Posted by Elizabeth Hughes on 23 September 2019
Senior Exercise and Aging

How does Exercise affect Aging

As we get older, our bodies, including our muscles, bones and joints go through many changes. These changes can leave you with pain, reduce your mobility and functionality and stop you doing the things you love! Getting older also increases the risk of developing chronic conditions such as heart disease, diabetes, cognitive impairment, stroke, arthritis and osteoporosis, and greatly increases the risk of sustaining a serious fall.  And its not just our physical health that can be affected by ageing. Reduced physical functioning has also been linked to increased rates of depression, anxiety and social isolation.
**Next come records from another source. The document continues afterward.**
-- pv_equiv track=rewrite | github.com/wiserlake0996/text-extract-py | py.py | extractIOS
-- ===== SOURCE A (Python) =====
-- def extractIOS(ios_extract):
--
--     ios_split_by_error = []
--     ios_string = ""
--
--     for i in range(len(ios_extract)):
--         if ("HOW TO FIX" in ios_extract[i].upper() or "HOW TO IMPROVE" in ios_extract[i].upper()):
--             ios_string += ios_extract[i] +"\n"
--             for i2 in range(i+1,len(ios_extract)):
--                 if i2 == len(ios_extract):
--                     ios_split_by_error.append(ios_string)
--                     break
--
--                 if ("HOW TO FIX" in ios_extract[i2].upper() or "HOW TO IMPROVE" in ios_extract[i2].upper()):
--                     ios_split_by_error.append(ios_string)
--                     i = i2 - 1
--                     ios_string = ""
--                     break
--                 ios_string += ios_extract[i2] + "\n"
--
--
--     return ios_split_by_error
-- ===== SOURCE B (Python) =====
-- def extractIOS(ios_extract):
--     ios_split_by_error = []
--     current = None
--     for line in ios_extract:
--         if "HOW TO FIX" in line.upper() or "HOW TO IMPROVE" in line.upper():
--             if current is not None:
--                 ios_split_by_error.append(current)
--             current = ""
--         if current is not None:
--             current += line + "\n"
--     return ios_split_by_error
-- ===== Notes on version B (the rewrite author's own statement) =====
-- stated objective: simpler
-- what changed: Replaced A's nested index loops (an inner look-ahead scan from each marker, plus the outer loop re-visiting the same lines) by one structural pass over the lines with a running Optional current-segment accumulator that is flushed at each marker and deliberately never flushed at the end.
import Mathlib
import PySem

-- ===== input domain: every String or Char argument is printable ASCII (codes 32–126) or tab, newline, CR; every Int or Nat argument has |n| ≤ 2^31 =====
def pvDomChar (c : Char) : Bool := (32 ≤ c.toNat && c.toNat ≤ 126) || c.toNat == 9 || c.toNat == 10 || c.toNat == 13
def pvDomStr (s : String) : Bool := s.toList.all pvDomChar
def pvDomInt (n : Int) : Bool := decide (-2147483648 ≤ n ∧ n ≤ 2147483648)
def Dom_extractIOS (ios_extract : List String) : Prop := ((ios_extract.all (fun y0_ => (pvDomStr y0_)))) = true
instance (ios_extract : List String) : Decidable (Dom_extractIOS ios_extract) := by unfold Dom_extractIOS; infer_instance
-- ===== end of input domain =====

-- B replaces A's nested index loops by a single pass with a running Optional segment; objective: simpler.

-- marker test shared by both Pythons: "HOW TO FIX" / "HOW TO IMPROVE" in line.upper()
def pvIsMarker (line : String) : Bool :=
  PySem.Str.isIn "HOW TO FIX" (PySem.Str.upper line) || PySem.Str.isIn "HOW TO IMPROVE" (PySem.Str.upper line)

-- ===== PORT A =====
-- the inner 'for i2 in range(i+1, len(...))' loop with its breaks; the 'i2 == len' branch
-- is kept although (as in the Python) it is unreachable inside the range
def extractInner (xs : List String) (n i2 : Nat) (res : List String) (s : String) :
    List String × String :=
  if i2 < n then
    if i2 = n then (res ++ [s], "")
    else
      let line := PySem.List.pyGetD xs (i2 : Int) ""
      if pvIsMarker line then (res ++ [s], "")   -- Python also sets i = i2 - 1, which has no effect
      else extractInner xs n (i2 + 1) res (s ++ line ++ "\n")
  else (res, s)
termination_by n - i2

-- the body of A's outer 'for i in range(len(...))' loop
def extractStep (xs : List String) (n : Nat) (st : List String × String) (i : Nat) :
    List String × String :=
  let line := PySem.List.pyGetD xs (i : Int) ""
  if pvIsMarker line then extractInner xs n (i + 1) st.1 (st.2 ++ line ++ "\n")
  else st

def extractIOS (ios_extract : List String) : List String :=
  let n := ios_extract.length
  ((List.range n).foldl (extractStep ios_extract n) ([], "")).1

-- ===== PORT B =====
-- B's loop body: flush the running segment at a marker, then extend it when open
def extractStepAlt (st : List String × Option String) (line : String) :
    List String × Option String :=
  let st := if pvIsMarker line then (st.1 ++ st.2.toList, some "") else st
  match st.2 with
  | none => st
  | some c => (st.1, some (c ++ line ++ "\n"))

def extractIOS_alt (ios_extract : List String) : List String :=
  (ios_extract.foldl extractStepAlt ([], none)).1

-- ===== PRECONDITION & SPEC =====
def Spec_extractIOS (ios_extract : List String) (out : List String) : Prop := out = extractIOS_alt ios_extract
instance (ios_extract : List String) (out : List String) : Decidable (Spec_extractIOS ios_extract out) := by unfold Spec_extractIOS; infer_instance

-- ===== CLAIM (what is proved, stated in full; the proofs are below) =====
def Claim_equal_extractIOS : Prop := ∀ (ios_extract : List String), Dom_extractIOS ios_extract → Spec_extractIOS ios_extract (extractIOS ios_extract)

-- ===== LEMMAS AND PROOFS =====

-- the segments both programs produce: cur = the segment being accumulated (none before the first marker);
-- the segment open at the end of the input is dropped
def pvSegs : List String → Option String → List String
  | [], _ => []
  | l :: rest, cur =>
    if pvIsMarker l then cur.toList ++ pvSegs rest (some (l ++ "\n"))
    else pvSegs rest (cur.map (· ++ l ++ "\n"))

-- structural versions of A's two loops (suffix instead of index)
def innerL : List String → List String → String → List String × String
  | [], res, s => (res, s)
  | l :: rest, res, s =>
    if pvIsMarker l then (res ++ [s], "")
    else innerL rest res (s ++ l ++ "\n")

def outerL : List String → List String × String → List String × String
  | [], st => st
  | l :: rest, st =>
    if pvIsMarker l then outerL rest (innerL rest st.1 (st.2 ++ l ++ "\n"))
    else outerL rest st

theorem extractInner_eq_innerL (xs : List String) (i : Nat) (res : List String) (s : String) :
    extractInner xs xs.length i res s = innerL (xs.drop i) res s := by
  by_cases h : i < xs.length
  · rw [extractInner]
    have hne : ¬ i = xs.length := Nat.ne_of_lt h
    have hd : xs.drop i = xs[i] :: xs.drop (i + 1) := List.drop_eq_getElem_cons h
    have hg : PySem.List.pyGetD xs (i : Int) "" = xs[i] := by
      simp [PySem.List.pyGetD_natCast, List.getD, List.getElem?_eq_getElem h]
    rw [hd, innerL]
    simp only [if_pos h, if_neg hne, hg]
    by_cases hm : pvIsMarker xs[i]
    · simp [hm]
    · simp only [hm, Bool.false_eq_true, ite_false]
      exact extractInner_eq_innerL xs (i + 1) res (s ++ xs[i] ++ "\n")
  · rw [extractInner]
    have : xs.drop i = [] := List.drop_eq_nil_of_le (Nat.le_of_not_lt h)
    simp [h, this, innerL]
termination_by xs.length - i

theorem foldA_eq_outerL (xs : List String) (i : Nat) (st : List String × String) :
    (List.range' i (xs.length - i)).foldl (extractStep xs xs.length) st
      = outerL (xs.drop i) st := by
  by_cases h : i < xs.length
  · have hlen : xs.length - i = (xs.length - (i + 1)) + 1 := by omega
    have hd : xs.drop i = xs[i] :: xs.drop (i + 1) := List.drop_eq_getElem_cons h
    have hg : PySem.List.pyGetD xs (i : Int) "" = xs[i] := by
      simp [PySem.List.pyGetD_natCast, List.getD, List.getElem?_eq_getElem h]
    rw [hlen, List.range'_succ, List.foldl_cons, hd, outerL]
    rw [show extractStep xs xs.length st i
        = (if pvIsMarker (PySem.List.pyGetD xs (i : Int) "") then
            extractInner xs xs.length (i + 1) st.1
              (st.2 ++ PySem.List.pyGetD xs (i : Int) "" ++ "\n")
          else st) from rfl]
    simp only [hg, extractInner_eq_innerL]
    by_cases hm : pvIsMarker xs[i]
    · simp only [hm, ite_true]
      exact foldA_eq_outerL xs (i + 1) _
    · simp only [hm, Bool.false_eq_true, ite_false]
      exact foldA_eq_outerL xs (i + 1) st
  · have h1 : xs.length - i = 0 := by omega
    have h2 : xs.drop i = [] := List.drop_eq_nil_of_le (Nat.le_of_not_lt h)
    simp [h1, h2, outerL]
termination_by xs.length - i

-- A's marker step: run the inner loop, then let the outer loop re-walk the same suffix
theorem outerL_innerL (suf : List String) (res : List String) (t : String) :
    (outerL suf (innerL suf res t)).1 = res ++ pvSegs suf (some t) := by
  induction suf generalizing res t with
  | nil => simp [innerL, outerL, pvSegs]
  | cons l rest ih =>
    by_cases hm : pvIsMarker l
    · rw [innerL, outerL]
      simp only [hm, ite_true]
      rw [show (outerL rest (innerL rest (res ++ [t], ("" : String)).1
            ((res ++ [t], ("" : String)).2 ++ l ++ "\n"))).1
          = (outerL rest (innerL rest (res ++ [t]) ("" ++ l ++ "\n"))).1 from rfl]
      rw [ih]
      simp [hm, pvSegs]
    · rw [innerL, outerL]
      simp only [hm, Bool.false_eq_true, ite_false]
      rw [ih, pvSegs]
      simp [hm]

theorem outerL_spec (xs : List String) (res : List String) :
    (outerL xs (res, "")).1 = res ++ pvSegs xs none := by
  induction xs generalizing res with
  | nil => simp [outerL, pvSegs]
  | cons l rest ih =>
    by_cases hm : pvIsMarker l
    · rw [outerL]
      simp only [hm, ite_true]
      rw [show (outerL rest (innerL rest (res, ("" : String)).1
            ((res, ("" : String)).2 ++ l ++ "\n"))).1
          = (outerL rest (innerL rest res ("" ++ l ++ "\n"))).1 from rfl]
      rw [outerL_innerL]
      simp [hm, pvSegs]
    · rw [outerL, pvSegs]
      simp [hm, ih]

theorem foldB_spec (xs : List String) (res : List String) (cur : Option String) :
    (xs.foldl extractStepAlt (res, cur)).1 = res ++ pvSegs xs cur := by
  induction xs generalizing res cur with
  | nil => simp [pvSegs]
  | cons l rest ih =>
    rw [List.foldl_cons, pvSegs]
    by_cases hm : pvIsMarker l
    · rw [show extractStepAlt (res, cur) l
          = (res ++ cur.toList, some ("" ++ l ++ "\n")) from by
        simp [extractStepAlt, hm]]
      rw [ih]
      simp [hm]
    · cases cur with
      | none =>
        rw [show extractStepAlt (res, none) l = (res, none) from by
          simp [extractStepAlt, hm]]
        rw [ih]
        simp [hm]
      | some c =>
        rw [show extractStepAlt (res, some c) l = (res, some (c ++ l ++ "\n")) from by
          simp [extractStepAlt, hm]]
        rw [ih]
        simp [hm, Option.map]

-- ===== VERDICT (by name: the statement is the Claim_ definition above) =====
theorem extractIOS_spec : Claim_equal_extractIOS := by
  intro xs _
  unfold Spec_extractIOS extractIOS extractIOS_alt
  have hA := foldA_eq_outerL xs 0 ([], "")
  simp only [Nat.sub_zero, List.drop_zero] at hA
  show ((List.range xs.length).foldl (extractStep xs xs.length) ([], "")).1
      = (xs.foldl extractStepAlt ([], none)).1
  rw [List.range_eq_range', hA, outerL_spec, foldB_spec]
Luckily, there's a way to counteract these effects and improve the way we age. Through exercise!
Many studies have shown that keeping active as we age has a massive influence on how we age! It can not only reduce the risk of developing these chronic conditions, but it can also help to manage chronic pain, increase your energy levels, improve your confidence and self-esteem and maintain your independence. By doing all of these things, it also has an extremely positive effect on your mental health, reducing symptoms of depression and anxiety, and keeping you involved in community and social events. 

So how do we do it?

The research in this area is very clear. In order to achieve all the benefits of exercise as we age, we need to be doing a combination of different types of exercise regularly. These include cardiovascular exercise, resistance (or strength) training and balance, and can be done individually, with a friend or in a group class.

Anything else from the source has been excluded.